Frasers Commercial Trust - DBS Research 2017-07-25: Still Room To Catch Up

Frasers Commercial Trust - DBS Vickers 2017-07-25: Still Room To Catch Up FRASERS COMMERCIAL TRUST ND8U.SI

Frasers Commercial Trust - Still Room To Catch Up

  • FCOT's 3Q17 DPU of 2.40 Scts (-0.4% y-o-y) in line with our expectations.
  • Weaker occupancies in Singapore offset by stronger AUD.
  • No news on HP leases but risk of HP leaving Alexandra Technopark already priced in.



Laggard office play. 



WHAT’S NEW


Waiting for the HP decision 3Q17 in line with expectations 

  • While waiting for the decision on whether HP Inc and HP Enterprise decide to stay or leave (c.18% of group gross rental income) Alexandra Technopark (ATP) in September and November 2017, 3Q17’s DPU came in at 2.40 Scts (- 0.4% y-o-y). This took 9M17 DPU to 7.41 Scts, which represents 75% of our full FY17F DPU and is in line with our expectations.
  • The marginal dip in 3Q17 DPU was caused by a 0.8% y-oy decline in NPI, which was impacted by lower effective occupancy rates at Alexandra Technopark (NPI down 6% y-o-y) and China Square Central (NPI down 5% y-o-y).
  • While effective occupancy at Alexandra Technopark was in the low 90%, committed occupancy has since risen to 94.8%. 
  • For China Square Central, occupancy fell to 80.8% from 89% in 3Q16 on planned vacancies as some areas of the property are affected by construction works for the nearby Hotel and Retail redevelopment.
  • As a consequence of the weakness experienced in the above properties, NPI from Singapore fell 5% y-o-y. Offsetting this was the stronger AUD, which resulted in the contribution from the Australian portfolio rising 5% yo-y. This was despite effective occupancy at Central Park dipping to 72.3%.
  • Overall, FCOT’s portfolio occupancy remains healthy at 92.6%, although slightly down from 93.3% a year earlier.
  • The weighted-average occupancy for the Singapore and Australian portfolio stands at 91.2% and 94.4%, respectively.
  • Tempering the dip in 3Q17 DPU was a marginally higher capital distribution of S$0.92k versus S$0.86k in 3Q16.

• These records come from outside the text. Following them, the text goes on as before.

-- pv_equiv track=rewrite | github.com/adamsellars/PR301-Assignment3 | AraBCPR301Assignment1-master/model/python_builder.py | find_method_details
-- ===== SOURCE A (Python) =====
-- def find_method_details(total_words, plant_method):
--     for i in range(total_words):
--         if "(" in plant_method[i]:
--             for j in range(i, total_words):
--                 if ")" in plant_method[j]:
--                     plant_method = list(plant_method)
--                     plant_method[j + 1] = " ->"
--                     my_method = "".join(plant_method).lstrip()
--     return my_method
-- ===== SOURCE B (Python) =====
-- def find_method_details(total_words, plant_method):
--     # Single left-to-right pass: once an opening parenthesis has been seen,
--     # every token containing ')' gets ' ->' written into the next slot;
--     # the token list is joined once at the end instead of after every write.
--     # (A's later outer passes re-do work that changes nothing.)
--     tokens = list(plant_method)
--     open_seen = False
--     wrote = False
--     for k in range(total_words):
--         word = tokens[k]
--         if "(" in word:
--             open_seen = True
--         if open_seen and ")" in word:
--             tokens[k + 1] = " ->"
--             wrote = True
--     if wrote:
--         my_method = "".join(tokens).lstrip()
--     return my_method
-- ===== Notes on version B (the rewrite author's own statement) =====
-- stated objective: faster
-- what changed: Replaces A's nested double loop (one full inner pass per '('-token) by a single left-to-right pass with an open_seen flag, joining the token list once at the end.
import Mathlib
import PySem
-- pv_equiv track=rewrite | github.com/chriskaschner/tublemetry | tests/test_status_bits.py | _simulate_publish
-- ===== SOURCE A (Python) =====
-- def _simulate_publish(initial_last: int, values: list[bool]) -> list[bool]:
--     """Simulate the C++ publish-on-change loop, returning published values."""
--     published = []
--     last = initial_last
--     for v in values:
--         new_last = 1 if v else 0
--         if new_last != last:
--             last = new_last
--             published.append(v)
--     return published
-- ===== SOURCE B (Python) =====
-- def _simulate_publish(initial_last: int, values: list[bool]) -> list[bool]:
--     """Stateless pairwise formulation: A's tracked `last` after element i always
--     equals the 0/1 key of element i (publishing sets it; not publishing means it
--     was already equal), so an element is published exactly when its 0/1 key
--     differs from its predecessor's key, with initial_last before the first.
--     Hence a comprehension over the list zipped with its shifted key list."""
--     keys = [1 if v else 0 for v in values]
--     prevs = [initial_last] + keys[:-1]
--     return [v for v, k, p in zip(values, keys, prevs) if k != p]
-- ===== Notes on version B (the rewrite author's own statement) =====
-- stated objective: alternative
-- what changed: B is stateless: it exploits that A's tracked last state always equals the previous element's 0/1 key, so it zips the list with its shifted key list and keeps each element whose key differs from its predecessor's (initial_last before the first), replacing A's running-state loop with a pairwise comparison comprehension.
import Mathlib
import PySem

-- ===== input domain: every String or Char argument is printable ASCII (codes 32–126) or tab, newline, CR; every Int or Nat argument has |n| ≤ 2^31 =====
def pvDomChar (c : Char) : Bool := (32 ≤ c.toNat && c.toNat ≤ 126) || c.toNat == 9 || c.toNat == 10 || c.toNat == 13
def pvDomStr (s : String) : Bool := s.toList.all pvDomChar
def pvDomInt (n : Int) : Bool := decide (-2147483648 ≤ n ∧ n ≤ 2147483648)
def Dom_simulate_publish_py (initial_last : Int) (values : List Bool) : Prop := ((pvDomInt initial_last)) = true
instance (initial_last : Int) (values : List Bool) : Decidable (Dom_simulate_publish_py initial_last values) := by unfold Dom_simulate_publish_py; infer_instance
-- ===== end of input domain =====

-- B replaces A's stateful running-`last` loop by a stateless pairwise pass: each element is
-- kept iff its 0/1 key differs from its predecessor's key (initial_last before the first).

-- ===== PORT A =====
def simulate_publish_py (initial_last : Int) (values : List Bool) : List Bool :=
  (values.foldl (fun (st : Int × List Bool) v =>
      let new_last : Int := if v then 1 else 0
      if new_last ≠ st.1 then (new_last, st.2 ++ [v]) else st)
    (initial_last, [])).2

-- ===== PORT B =====
-- keys = [1 if v else 0 for v in values]; prevs = [initial_last] + keys[:-1];
-- [v for v, k, p in zip(values, keys, prevs) if k != p]
def simulate_publish_py_alt (initial_last : Int) (values : List Bool) : List Bool :=
  let keys : List Int := values.map (fun v => if v then 1 else 0)
  let prevs : List Int := initial_last :: keys.dropLast
  ((values.zip (keys.zip prevs)).filter (fun vp => vp.2.1 != vp.2.2)).map (fun vp => vp.1)

-- ===== PRECONDITION & SPEC =====
def Spec_simulate_publish_py (initial_last : Int) (values : List Bool) (out : List Bool) : Prop := out = simulate_publish_py_alt initial_last values
instance (initial_last : Int) (values : List Bool) (out : List Bool) : Decidable (Spec_simulate_publish_py initial_last values out) := by unfold Spec_simulate_publish_py; infer_instance

-- ===== CLAIM (what is proved, stated in full; the proofs are below) =====
def Claim_equal_simulate_publish_py : Prop := ∀ (initial_last : Int) (values : List Bool), Dom_simulate_publish_py initial_last values → Spec_simulate_publish_py initial_last values (simulate_publish_py initial_last values)

-- ===== LEMMAS AND PROOFS =====

-- common recursive characterisation: publish v iff key v ≠ last, then continue with last := key v
def pvSpecRec (last : Int) : List Bool → List Bool
  | [] => []
  | v :: t =>
      if (if v then (1:Int) else 0) ≠ last
      then v :: pvSpecRec (if v then 1 else 0) t
      else pvSpecRec (if v then 1 else 0) t

-- A's fold, from any state, appends pvSpecRec to the accumulator
theorem pvFold_eq (values : List Bool) : ∀ (last : Int) (acc : List Bool),
    (values.foldl (fun (st : Int × List Bool) v =>
        let new_last : Int := if v then 1 else 0
        if new_last ≠ st.1 then (new_last, st.2 ++ [v]) else st)
      (last, acc)).2 = acc ++ pvSpecRec last values := by
  induction values with
  | nil => intro last acc; simp [pvSpecRec]
  | cons v t ih =>
    intro last acc
    by_cases h : (if v then (1:Int) else 0) = last
    · simp only [List.foldl_cons, pvSpecRec, h]
      rw [ih]; simp
    · simp only [List.foldl_cons, if_pos h, pvSpecRec]
      rw [ih]; simp

-- B's zip/filter/map pass equals the same recursion
theorem pvZip_eq (t : List Bool) : ∀ (last : Int),
    ((t.zip ((t.map (fun v => if v then (1:Int) else 0)).zip
        (last :: (t.map (fun v => if v then (1:Int) else 0)).dropLast))).filter
      (fun vp => vp.2.1 != vp.2.2)).map (fun vp => vp.1) = pvSpecRec last t := by
  induction t with
  | nil => intro last; rfl
  | cons v r ih =>
    intro last
    cases r with
    | nil =>
      by_cases h : (if v then (1:Int) else 0) = last <;>
        simp [pvSpecRec, h, List.filter, bne]
    | cons w s =>
      simp only [List.map_cons, List.dropLast_cons₂, List.zip_cons_cons, List.filter_cons]
      simp only [List.map_cons, List.zip_cons_cons, List.filter_cons] at ih
      by_cases h : (if v then (1:Int) else 0) = last
      · simpa [pvSpecRec, h, bne] using ih (if v then 1 else 0)
      · simpa [pvSpecRec, h, bne] using ih (if v then 1 else 0)

theorem pvAlt_eq (last : Int) (values : List Bool) :
    simulate_publish_py_alt last values = pvSpecRec last values := by
  simpa only [simulate_publish_py_alt] using pvZip_eq values last

-- ===== VERDICT (by name: the statement is the Claim_ definition above) =====
theorem simulate_publish_py_spec : Claim_equal_simulate_publish_py := by
  intro initial_last values _
  unfold Spec_simulate_publish_py simulate_publish_py
  rw [pvFold_eq, pvAlt_eq]; simp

Negative rental reversions at China Square Central office 

  • Over 2Q17, FCOT reported 2.6% negative rental reversions at the office component of China Square Central, which was not unexpected given the downturn in the Singapore office market. Pleasingly, we understand that Cerebos, a key tenant at China Square Central, which represented c.2.6% of overall gross rental income, has renewed its lease over the quarter.
  • Flat rental reversion was also achieved at ATP but it relates to a small space of around 5,200 sqft.
  • For the remainder of FY17 and FY18, around 8.2% and 30.9% of leases are for renewal. The majority of these renewals relate to the HP leases located at ATP.
  • Unfortunately, FCOT has not been able to provide an update on whether HP will partially or fully vacate ATP.
  • Nevertheless, FCOT is on track to complete the S$45m AEI works at ATP by mid-2018.

Stable gearing at 36% 

  • Consistent with 2Q17, FCOT’s gearing was stable at c.36%, with overall cost of debt at c.3%.
  • The proportion of fixed debt was also maintained at 91%.
  • NAV was steady at S$1.52 (excluding distributable income).


TP raised to S$1.61 

  • With the AUD holding onto its appreciation over the past few months, we raised our AUD/SGD assumptions from 1.01 to 1.05-1.08 over the next few years. This leads us to raise our TP to S$1.61 from S$1.52.
  • Despite the higher resultant earnings from a stronger AUD, we have maintained DPU of 9.82 Scts for FY17-19F by reducing the amount of capital distributions being paid out.
  • With S$40m worth of capital gains from the sale of the development site at China Square Central and the ability to adjust the proportion of management fees paid in units to 100%, we believe FCOT has the financial flexibility to maintain a stable DPU even if HP Inc and HP Enterprise both vacate ATP, which is worse that our current assumption of only HP Enterprise leaving ATP.


Maintain BUY 

  • With a 13% capital upside and 6.9% yield, we maintain our BUY call with a revised Target Price of S$1.61.
  • The HP lease has been an overhang over FCOT over the past year. However, we believe the impending news of HP partially or fully vacating will finally clear this overhang.
  • While there is a risk that actual news of HP leaving may cause a correction in FCOT’s share price, we believe as this risk has already been well flagged and priced in. Moreover, FCOT has the ability to stabilise its DPU to mitigate this news. Thus, in our view, there is a high probability that the market has already sold the “rumour” of HP leaving and will buy the “fact” when the news comes out. 
  • Confidence of our view is the fact that FCOT already trades at 1.8% spread to the large-cap office REITs versus its historical spread of c.0.8% 


Where We differ – Tailwinds to price-to-book. 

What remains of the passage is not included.